Stephen Beard: Glaswegian English has baffled visitors for years. The heavy accent alone renders it hard to follow. But add the rapid delivery and the local patois, and it’s incomprehensible to the outside world.
Take the word “toaty” for example. It means small. Or “hee haw” for nothing. Or the phrase “shoot the craw,” to leave in a hurry. Very quaint for tourists.
But Glasgow is growing as a business center. The language barrier’s becoming a problem. Jurga Zilinskiene of the London interpreting firm, Today Transatlations.
JURGA ZILINSKIENE: We’ve had some requests from our clients who are in need of some assistance when they’re holding meetings in Glasgow with local people.

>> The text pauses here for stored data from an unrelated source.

-- pv_equiv track=rewrite | github.com/jiacheng-xu/neu-compression-sum | neusum/data/generate_compression_based_data.py | generate_span_segmentation
-- ===== SOURCE A (Python) =====
-- from typing import List
--
-- def generate_span_segmentation(doc_list: List[str]) -> List[int]:
--     span = []
--     jdx = 0
--     for d in doc_list:
--         num = len([x for x in d.split(' ') if x != ''])
--         span.append(jdx)
--         span.append(jdx + num - 1)
--         jdx += num
--     return span
-- ===== SOURCE B (Python) =====
-- from typing import List
--
-- def generate_span_segmentation(doc_list: List[str]) -> List[int]:
--     # counts words by a direct character scan (a word starts at a non-space char
--     # preceded by a space or the string start) instead of materializing split pieces
--     span = []
--     j = 0
--     for d in doc_list:
--         n = 0
--         prev = ' '
--         for c in d:
--             if c != ' ' and prev == ' ':
--                 n += 1
--             prev = c
--         span.append(j)
--         span.append(j + n - 1)
--         j += n
--     return span
-- ===== Notes on version B (the rewrite author's own statement) =====
-- stated objective: alternative
-- what changed: Replaces split(' ')+filter word counting with a direct character scan that counts word starts (non-space char preceded by a space or the string start), never materializing the split pieces.
import Mathlib
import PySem

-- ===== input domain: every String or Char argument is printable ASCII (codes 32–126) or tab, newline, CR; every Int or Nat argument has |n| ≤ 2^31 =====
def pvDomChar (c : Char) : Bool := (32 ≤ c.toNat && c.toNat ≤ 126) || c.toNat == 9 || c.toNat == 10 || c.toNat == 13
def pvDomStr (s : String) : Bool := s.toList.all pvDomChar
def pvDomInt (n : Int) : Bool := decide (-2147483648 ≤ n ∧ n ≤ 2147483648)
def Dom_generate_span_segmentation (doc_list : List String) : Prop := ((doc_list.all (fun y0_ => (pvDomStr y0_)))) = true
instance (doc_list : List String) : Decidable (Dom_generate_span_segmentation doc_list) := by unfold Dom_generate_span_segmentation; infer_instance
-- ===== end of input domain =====

-- B counts a doc's words by a direct character scan (word = run start: non-space char after a space
-- or at the string start) instead of split(' ')+filter; alternative algorithm for the core counting, same cost.

-- ===== PORT A =====
-- state = (span, jdx); each doc appends jdx and jdx+num-1 and advances jdx by num
def generate_span_segmentation (doc_list : List String) : List Int :=
  (doc_list.foldl
    (fun (st : List Int × Int) d =>
      let num : Int := (((PySem.Str.split? d " ").getD []).filter (fun x => x ≠ "")).length
      (st.1 ++ [st.2, st.2 + num - 1], st.2 + num))
    ([], 0)).1

-- ===== PORT B =====
-- per-doc word count by char scan: state (n, prev), count when c ≠ ' ' and prev = ' '
def generate_span_segmentation_alt (doc_list : List String) : List Int :=
  (doc_list.foldl
    (fun (st : List Int × Int) d =>
      let n : Int :=
        (d.toList.foldl
          (fun (p : Int × Char) c => (if c ≠ ' ' ∧ p.2 = ' ' then p.1 + 1 else p.1, c))
          ((0 : Int), ' ')).1
      (st.1 ++ [st.2, st.2 + n - 1], st.2 + n)) ([], 0)).1

-- ===== PRECONDITION & SPEC =====
def Spec_generate_span_segmentation (doc_list : List String) (out : List Int) : Prop := out = generate_span_segmentation_alt doc_list
instance (doc_list : List String) (out : List Int) : Decidable (Spec_generate_span_segmentation doc_list out) := by unfold Spec_generate_span_segmentation; infer_instance

-- ===== CLAIM (what is proved, stated in full; the proofs are below) =====
def Claim_equal_generate_span_segmentation : Prop := ∀ (doc_list : List String), Dom_generate_span_segmentation doc_list → Spec_generate_span_segmentation doc_list (generate_span_segmentation doc_list)

-- ===== LEMMAS AND PROOFS =====

-- number of word starts in l given whether the previous char was a space
def pvRuns : List Char → Bool → Int
  | [], _ => 0
  | c :: cs, ps => (if c ≠ ' ' ∧ ps then 1 else 0) + pvRuns cs (c == ' ')

-- reference model of splitting on a single space
def pvMySplit : List Char → List (List Char)
  | [] => [[]]
  | c :: cs =>
    if c = ' ' then [] :: pvMySplit cs
    else
      match pvMySplit cs with
      | p :: ps => (c :: p) :: ps
      | [] => [[c]]

def pvConsHead (pre : List Char) : List (List Char) → List (List Char)
  | [] => [pre]
  | p :: ps => (pre ++ p) :: ps

lemma pvMySplit_ne_nil (l : List Char) : pvMySplit l ≠ [] := by
  cases l with
  | nil => simp [pvMySplit]
  | cons c cs =>
    simp only [pvMySplit]
    split
    · simp
    · cases h : pvMySplit cs <;> simp

lemma splitOn_go_spec (l : List Char) : ∀ (cur : List Char) (acc : List (List Char)) (fuel : Nat),
    l.length ≤ fuel →
    PySem.Chars.splitOn.go [' '] fuel l cur acc = acc.reverse ++ pvConsHead cur.reverse (pvMySplit l) := by
  induction l with
  | nil =>
    intro cur acc fuel _
    cases fuel <;> simp [PySem.Chars.splitOn.go, pvMySplit, pvConsHead]
  | cons c cs ih =>
    intro cur acc fuel hf
    cases fuel with
    | zero => simp at hf
    | succ f =>
      by_cases hc : c = ' '
      · subst hc
        have : ([' '] : List Char).isPrefixOf (' ' :: cs) = true := by simp [List.isPrefixOf]
        simp only [PySem.Chars.splitOn.go, this, if_pos]
        rw [show List.drop ([' '] : List Char).length (' ' :: cs) = cs from rfl]
        rw [ih [] ((cur.reverse) :: acc) f (by simpa using hf)]
        simp [pvMySplit]
        cases h : pvMySplit cs with
        | nil => exact absurd h (pvMySplit_ne_nil cs)
        | cons p ps => simp [pvConsHead]
      · have : ([' '] : List Char).isPrefixOf (c :: cs) = false := by
          simp [List.isPrefixOf]
          exact fun h => absurd h.symm hc
        simp only [PySem.Chars.splitOn.go, this]
        rw [ih (c :: cur) acc f (by simpa using hf)]
        simp only [pvMySplit, if_neg hc, List.reverse_cons]
        cases h : pvMySplit cs with
        | nil => exact absurd h (pvMySplit_ne_nil cs)
        | cons p ps => simp [pvConsHead]

lemma splitOn_space (l : List Char) : PySem.Chars.splitOn l [' '] = pvMySplit l := by
  unfold PySem.Chars.splitOn
  rw [splitOn_go_spec l [] [] (l.length + 1) (by omega)]
  cases h : pvMySplit l with
  | nil => exact absurd h (pvMySplit_ne_nil l)
  | cons p ps => simp [pvConsHead]

def pvHeadNE : List Char → Bool
  | [] => false
  | c :: _ => c ≠ ' '

lemma mySplit_headI (l : List Char) : ((pvMySplit l).headI ≠ []) ↔ pvHeadNE l = true := by
  cases l with
  | nil => simp [pvMySplit, pvHeadNE]
  | cons c cs =>
    by_cases hc : c = ' '
    · subst hc; simp [pvMySplit, pvHeadNE]
    · simp only [pvMySplit, if_neg hc, pvHeadNE]
      cases h : pvMySplit cs with
      | nil => exact absurd h (pvMySplit_ne_nil cs)
      | cons p ps => simp [hc]

-- count of nonempty pieces
def pvCountNE (f : List (List Char)) : Int := (f.filter (fun p => p ≠ [])).length

lemma countNE_runs (l : List Char) :
    pvCountNE (pvMySplit l) = pvRuns l true ∧
    pvCountNE (pvMySplit l) = pvRuns l false + (if pvHeadNE l then 1 else 0) := by
  induction l with
  | nil => simp [pvMySplit, pvCountNE, pvRuns, pvHeadNE]
  | cons c cs ih =>
    by_cases hc : c = ' '
    · subst hc
      constructor
      · simp [pvMySplit, pvCountNE, pvRuns]
        simpa [pvCountNE, pvRuns] using ih.1
      · simp [pvMySplit, pvHeadNE, pvRuns]
        simpa [pvCountNE] using ih.1
    · cases h : pvMySplit cs with
      | nil => exact absurd h (pvMySplit_ne_nil cs)
      | cons p ps =>
        have hp : (p ≠ []) ↔ pvHeadNE cs = true := by
          have := mySplit_headI cs; rw [h] at this; simpa using this
        have hq := ih.2
        rw [h] at hq
        have e1 : pvCountNE (p :: ps) = pvCountNE ps + (if p = [] then 0 else 1) := by
          by_cases hpn : p = [] <;> simp [pvCountNE, hpn]
        have e2 : (if p = [] then (0 : Int) else 1) = (if pvHeadNE cs then 1 else 0) := by
          by_cases hpn : p = []
          · have hh : pvHeadNE cs = false := by
              cases hcs : pvHeadNE cs
              · rfl
              · exact absurd (hp.mpr hcs) (by simp [hpn])
            simp [hpn, hh]
          · simp [hpn, hp.mp hpn]
        have hps : pvCountNE ps = pvRuns cs false := by
          rw [e1, e2] at hq; omega
        have hcnt : pvCountNE (pvMySplit (c :: cs)) = 1 + pvCountNE ps := by
          simp only [pvMySplit, if_neg hc, h]
          simp [pvCountNE]
          omega
        have hb : (c == ' ') = false := by simp [hc]
        constructor
        · rw [hcnt, hps]
          simp only [pvRuns, hb]
          split_ifs <;> simp_all
        · rw [hcnt, hps]
          simp only [pvRuns, pvHeadNE, hb]
          split_ifs <;> simp_all <;> omega

-- A's per-doc count as a function of the char list
lemma cntA_eq (d : String) :
    ((((PySem.Str.split? d " ").getD []).filter (fun x => x ≠ "")).length : Int)
      = pvCountNE (pvMySplit d.toList) := by
  have hsep : (" " : String).toList = [' '] := rfl
  simp only [PySem.Str.split?, PySem.Chars.split?, hsep, List.isEmpty_cons,
    Bool.false_eq_true, if_false, Option.map_some, Option.getD_some, splitOn_space]
  rw [List.filter_map]
  simp only [List.length_map, pvCountNE]
  congr 2
  apply List.filter_congr
  intro p _
  simp [Function.comp, String.ofList_eq_empty_iff]

-- B's per-doc scan equals pvRuns
lemma scan_runs (l : List Char) : ∀ (n : Int) (prev : Char),
    (l.foldl (fun (p : Int × Char) c => (if c ≠ ' ' ∧ p.2 = ' ' then p.1 + 1 else p.1, c)) (n, prev)).1
      = n + pvRuns l (prev == ' ') := by
  induction l with
  | nil => intro n prev; simp [pvRuns]
  | cons c cs ih =>
    intro n prev
    simp only [List.foldl_cons]
    rw [ih]
    simp only [pvRuns]
    by_cases h : c ≠ ' ' ∧ prev = ' '
    · have : (prev == ' ') = true := by simp [h.2]
      simp [h]
      omega
    · by_cases hp : prev = ' '
      · have hc : c = ' ' := by
          by_contra hx; exact h ⟨hx, hp⟩
        simp [hc, hp]
      · have : (prev == ' ') = false := by simp [hp]
        simp [h]

-- the two per-doc counts agree
lemma cnt_agree (d : String) :
    ((((PySem.Str.split? d " ").getD []).filter (fun x => x ≠ "")).length : Int)
      = (d.toList.foldl (fun (p : Int × Char) c => (if c ≠ ' ' ∧ p.2 = ' ' then p.1 + 1 else p.1, c)) ((0 : Int), ' ')).1 := by
  rw [cntA_eq, scan_runs]
  simp [(countNE_runs d.toList).1]

-- ===== VERDICT (by name: the statement is the Claim_ definition above) =====
theorem generate_span_segmentation_spec : Claim_equal_generate_span_segmentation := by
  intro doc_list _
  show generate_span_segmentation doc_list = generate_span_segmentation_alt doc_list
  unfold generate_span_segmentation generate_span_segmentation_alt
  congr 1
  apply List.foldl_ext
  intro st d _
  simp only [← cnt_agree d]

This is one of the reasons we advertised for Glaswegian interpreters.
Business visitors who want to go it alone in Glasgow are advised at least to take a phrasebook. And whatever you say in this famously tough city try not to invite what they call a “Glasgow Kiss”. In American English, it’s a head butt.
In London this is Stephen Beard for Marketplace.